ONCE REGARDED AS SOMETHING of a taboo, bankruptcy has now been generally accepted as an essential route for debt-ridden companies to deal with the burdens of the past, resolve debt overhang and take on a new lease of life.

Unfettered by bias towards the insolvency regime, which has long been perceived as debtor-friendlier, the market has embarked on an arduous and extensive journey, working to unravel the intricacies of achieving excellence in both bankruptcy approaches and execution. As China emerged from the grip of covid-19 and returned to a semblance of normalcy in 2023, the bankruptcy mechanism has been well on its way towards greater standardisation, normalisation and market orientation.

Economic recovery is by no means an overnight success, and many companies that managed to survive the covid winter have since had to close down.

Chen Feng, managing partner at Grandall Law Firm’s Shanghai office, says that the market value of bankrupt enterprises has currently expanded to hundreds of billions or even trillions of renminbi, compared with the previous range of billions and tens of billions.

Meanwhile, mixed ownership enterprises and even state-owned enterprises have begun to run into debt crisis.

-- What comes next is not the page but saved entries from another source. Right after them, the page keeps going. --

-- pv_equiv track=rewrite | github.com/willianyamauti/Python-Exercises | Matrizes/EX8.py | calcular_totalPontos
-- ===== SOURCE A (Python) =====
-- def criarVetor(qtdElementos, valorPadrao):
--     vetor = [ ]
--     for i in range(qtdElementos):
--         vetor.append(valorPadrao)
--     return vetor
--
-- def calcular_totalPontos(matriz_pontos):
--     Pontos_porTime = criarVetor(len(matriz_pontos), 0)   # cria um vetor com a quantidade de produtos
--     for linha in range(len(matriz_pontos)):
--         for coluna in range(len(matriz_pontos[linha])):
--            if matriz_pontos[linha][coluna] == 0 or matriz_pontos[linha][coluna] == 1:
--                if matriz_pontos[linha][coluna] == 0:
--                    Pontos_porTime[linha] += 1   #empate
--                else:
--                    Pontos_porTime[linha] += 3   #vitoria
--
--     return Pontos_porTime
-- ===== SOURCE B (Python) =====
-- def calcular_totalPontos(matriz_pontos):
--     return [linha.count(0) + 3 * linha.count(1) for linha in matriz_pontos]
-- ===== Notes on version B (the rewrite author's own statement) =====
-- stated objective: simpler
-- what changed: Replaces the index-driven nested loops that branch per cell and mutate a pre-built zero vector with a per-row closed form count(0) + 3*count(1) collected by a comprehension.
import Mathlib
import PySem

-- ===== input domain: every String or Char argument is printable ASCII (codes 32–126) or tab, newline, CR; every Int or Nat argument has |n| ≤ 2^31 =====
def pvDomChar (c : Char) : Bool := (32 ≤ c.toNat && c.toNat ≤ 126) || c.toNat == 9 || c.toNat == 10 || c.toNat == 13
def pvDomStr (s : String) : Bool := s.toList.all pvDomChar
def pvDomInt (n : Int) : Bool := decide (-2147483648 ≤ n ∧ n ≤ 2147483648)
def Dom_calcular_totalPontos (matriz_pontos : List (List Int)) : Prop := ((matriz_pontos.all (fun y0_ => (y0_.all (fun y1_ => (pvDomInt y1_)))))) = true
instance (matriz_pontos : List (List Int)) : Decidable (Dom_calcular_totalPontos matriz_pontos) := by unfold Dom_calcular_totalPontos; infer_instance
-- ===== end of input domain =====

-- B replaces A's index-driven nested loops (branching per cell and mutating a pre-built zero
-- vector) with a per-row closed form count(0) + 3*count(1) collected by a comprehension (simpler).

-- ===== PORT A =====
def criarVetor (qtdElementos : Nat) (valorPadrao : Int) : List Int :=
  (List.range qtdElementos).foldl (fun vetor _ => vetor ++ [valorPadrao]) []

def calcular_totalPontos (matriz_pontos : List (List Int)) : List Int :=
  let P0 := criarVetor matriz_pontos.length 0
  (List.range matriz_pontos.length).foldl (fun P linha =>
    let row := matriz_pontos.getD linha []   -- matriz_pontos[linha]: linha ∈ range(len), so getD is exact
    (List.range row.length).foldl (fun P coluna =>
      let x := row.getD coluna 0             -- row[coluna]: coluna ∈ range(len(row)), so getD is exact
      if x = 0 ∨ x = 1 then
        if x = 0 then P.set linha (P.getD linha 0 + 1)
        else P.set linha (P.getD linha 0 + 3)
      else P) P) P0

-- ===== PORT B =====
def calcular_totalPontos_alt (matriz_pontos : List (List Int)) : List Int :=
  matriz_pontos.map (fun linha =>
    (PySem.List.count linha 0 : Int) + 3 * (PySem.List.count linha 1 : Int))

-- ===== PRECONDITION & SPEC =====
def Spec_calcular_totalPontos (matriz_pontos : List (List Int)) (out : List Int) : Prop := out = calcular_totalPontos_alt matriz_pontos
instance (matriz_pontos : List (List Int)) (out : List Int) : Decidable (Spec_calcular_totalPontos matriz_pontos out) := by unfold Spec_calcular_totalPontos; infer_instance

-- ===== CLAIM (what is proved, stated in full; the proofs are below) =====
def Claim_equal_calcular_totalPontos : Prop := ∀ (matriz_pontos : List (List Int)), Dom_calcular_totalPontos matriz_pontos → Spec_calcular_totalPontos matriz_pontos (calcular_totalPontos matriz_pontos)

-- ===== LEMMAS AND PROOFS =====

-- per-row total that B computes
def rowPts (row : List Int) : Int :=
  (PySem.List.count row 0 : Int) + 3 * (PySem.List.count row 1 : Int)

-- A's inner-loop step function (over the cell value)
def stepCell (linha : Nat) (P : List Int) (x : Int) : List Int :=
  if x = 0 ∨ x = 1 then
    if x = 0 then P.set linha (P.getD linha 0 + 1)
    else P.set linha (P.getD linha 0 + 3)
  else P

lemma criarVetor_eq (n : Nat) (v : Int) : criarVetor n v = List.replicate n v := by
  induction n with
  | zero => rfl
  | succ k ih =>
      simp only [criarVetor, List.range_succ, List.foldl_append, List.foldl_cons, List.foldl_nil]
      simp only [criarVetor] at ih
      rw [ih, List.replicate_succ']

-- fold over range-with-getD is fold over the list itself
lemma foldl_range_getD {β : Type} (row : List Int) (g : β → Int → β) (acc : β) :
    (List.range row.length).foldl (fun b i => g b (row.getD i 0)) acc = row.foldl g acc := by
  induction row generalizing acc with
  | nil => rfl
  | cons x xs ih =>
      simp only [List.length_cons, List.range_succ_eq_map, List.foldl_cons, List.foldl_map,
        List.getD_cons_zero, List.getD_cons_succ]
      exact ih (g acc x)

lemma set_getD_self (P : List Int) (i : Nat) (h : i < P.length) :
    P.set i (P.getD i 0) = P := by
  rw [List.getD_eq_getElem P 0 h, List.set_getElem_self]

-- the inner loop adds rowPts row at index linha
lemma inner_loop_eq (row : List Int) : ∀ (P : List Int) (linha : Nat), linha < P.length →
    row.foldl (stepCell linha) P = P.set linha (P.getD linha 0 + rowPts row) := by
  induction row with
  | nil =>
      intro P linha h
      have h0 : rowPts ([] : List Int) = 0 := by simp [rowPts, PySem.List.count_eq]
      rw [List.foldl_nil, h0, add_zero, set_getD_self P linha h]
  | cons x xs ih =>
      intro P linha h
      rcases eq_or_ne x 0 with h0 | h0
      · have hs : stepCell linha P x = P.set linha (P.getD linha 0 + 1) := by
          simp [stepCell, h0]
        rw [List.foldl_cons, hs, ih _ linha (by simpa using h)]
        rw [List.set_set, List.getD_eq_getElem _ 0 (by simpa using h),
          List.getElem_set_self]
        have : rowPts (x :: xs) = 1 + rowPts xs := by
          simp [rowPts, PySem.List.count_eq, h0]
          ring
        rw [this]; ring_nf
      · rcases eq_or_ne x 1 with h1 | h1
        · have hs : stepCell linha P x = P.set linha (P.getD linha 0 + 3) := by
            simp [stepCell, h1]
          rw [List.foldl_cons, hs, ih _ linha (by simpa using h)]
          rw [List.set_set, List.getD_eq_getElem _ 0 (by simpa using h),
            List.getElem_set_self]
          have : rowPts (x :: xs) = 3 + rowPts xs := by
            simp [rowPts, PySem.List.count_eq, h1]
            ring
          rw [this]; ring_nf
        · have hs : stepCell linha P x = P := by
            simp [stepCell, h0, h1]
          rw [List.foldl_cons, hs, ih P linha h]
          have : rowPts (x :: xs) = rowPts xs := by
            simp [rowPts, PySem.List.count_eq, h0, h1]
          rw [this]

-- the outer loop, once each row's inner loop is summarised by a set at its index
lemma foldl_set_range (f : Nat → Int) : ∀ (n : Nat) (P : List Int), n ≤ P.length →
    (List.range n).foldl (fun P i => P.set i (P.getD i 0 + f i)) P
      = (List.range n).map (fun i => P.getD i 0 + f i) ++ P.drop n := by
  intro n
  induction n with
  | zero => intro P _; simp
  | succ k ih =>
      intro P h
      have hk : k < P.length := by omega
      rw [List.range_succ, List.foldl_append, List.foldl_cons, List.foldl_nil,
        ih P (by omega)]
      have hdrop : P.drop k = P[k] :: P.drop (k + 1) := (List.getElem_cons_drop hk).symm
      have hlen : ((List.range k).map (fun i => P.getD i 0 + f i)).length = k := by simp
      rw [hdrop, List.getD_append_right _ _ _ _ hlen.le, List.set_append_right _ _ hlen.le]
      simp only [hlen, Nat.sub_self, List.getD_cons_zero, List.set_cons_zero]
      simp [List.map_append, List.getElem?_eq_getElem hk]

-- fold with the real inner loops equals fold with the set-summary, for in-range indices
lemma fold_rows_eq (m : List (List Int)) : ∀ (l : List Nat) (P : List Int),
    (∀ i ∈ l, i < P.length) →
    l.foldl (fun P linha =>
        (List.range (m.getD linha []).length).foldl
          (fun P coluna => stepCell linha P ((m.getD linha []).getD coluna 0)) P) P
      = l.foldl (fun P i => P.set i (P.getD i 0 + rowPts (m.getD i []))) P := by
  intro l
  induction l with
  | nil => intro P _; rfl
  | cons i is ih =>
      intro P h
      have hi : i < P.length := h i (by simp)
      rw [List.foldl_cons, List.foldl_cons,
        foldl_range_getD (m.getD i []) (stepCell i) P, inner_loop_eq _ P i hi]
      exact ih _ (fun j hj => by
        rw [List.length_set]; exact h j (List.mem_cons_of_mem _ hj))

lemma map_range_getD {α β : Type} [Inhabited α] (l : List α) (f : α → β) (d : α) :
    (List.range l.length).map (fun i => f (l.getD i d)) = l.map f := by
  induction l with
  | nil => rfl
  | cons x xs ih =>
      simp only [List.length_cons, List.range_succ_eq_map, List.map_cons, List.map_map,
        List.getD_cons_zero, List.map]
      exact congrArg _ (by simpa [Function.comp] using ih)

-- ===== VERDICT (by name: the statement is the Claim_ definition above) =====
theorem calcular_totalPontos_spec : Claim_equal_calcular_totalPontos := by
  intro m _
  unfold Spec_calcular_totalPontos calcular_totalPontos calcular_totalPontos_alt
  have h1 : criarVetor m.length 0 = List.replicate m.length 0 := criarVetor_eq _ _
  rw [h1]
  have h2 := fold_rows_eq m (List.range m.length) (List.replicate m.length (0 : Int))
    (by intro i hi; simp_all [List.mem_range])
  simp only [stepCell] at h2
  rw [h2, foldl_set_range (fun i => rowPts (m.getD i [])) m.length
    (List.replicate m.length (0 : Int)) (by simp)]
  simp only [List.drop_replicate, Nat.sub_self, List.replicate_zero, List.append_nil]
  have h3 : ∀ i ∈ List.range m.length,
      (List.replicate m.length (0 : Int)).getD i 0 + rowPts (m.getD i [])
        = rowPts (m.getD i []) := by
    intro i hi
    rw [List.getD_eq_getElem _ 0 (by simpa using List.mem_range.mp hi)]
    simp
  rw [List.map_congr_left h3, map_range_getD m rowPts []]
  rfl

From 2018 to 2022, as many as 69,700 bankruptcy cases were accepted by Chinese courts, accounting for more than 70% of the total number of cases since the promulgation of the Enterprise Bankruptcy Law in 2006. Among them, about 10% were related to reorganisation and reconciliation, resulting in the successful restructuring of nearly 3,200 companies.

Chen Feng, Grandall Law Firm

The growing number of insolvent enterprises, and courts’ extensive experience in hearing bankruptcy matters, have set the stage for a wide range of innovative practices and new financing tools to play a bigger role.

Parties of lawyers, accountants, bankruptcy judges and government officials have made concerted efforts on institutional innovation, represented by the government-court linkage mechanism, and revitalised distressed businesses.

Gao Meili, a senior partner at the Beijing headquarters of Dacheng Law Offices, says: “The parties involved nowadays pay more attention to the bankruptcy mechanism itself to essentially deliver enhanced value to businesses and rebuild value for stakeholders.”

Weighing in on investment openings

Fortune and misfortune are two buckets in a well. In the context of the great changes in the global economic cyclical adjustment and industrial optimisation and upgrading, the crisis gripping China’s real estate sector has cast a shadow over the world’s second-largest economy. It has also presented a host of fresh opportunities and complexities in the realms of restructuring and non-performing assets (NPAs).

Gao Feng, a senior partner at the Tianjin office of Winners Law Firm, says that bankruptcy and reorganisation have become common among real estate developers and construction companies, as well as enterprises struggling with production difficulties, prolonged payment periods, declining profits, or even inability to make ends meet due to the country’s previously harsh covid control measures.

Gao Meili, Dacheng Law Offices

He says this is exactly where the new opportunities come in. Most real estate development companies need to continue construction of property projects during the restructuring process, and thus “some construction companies have already shifted their focus of business development to it”.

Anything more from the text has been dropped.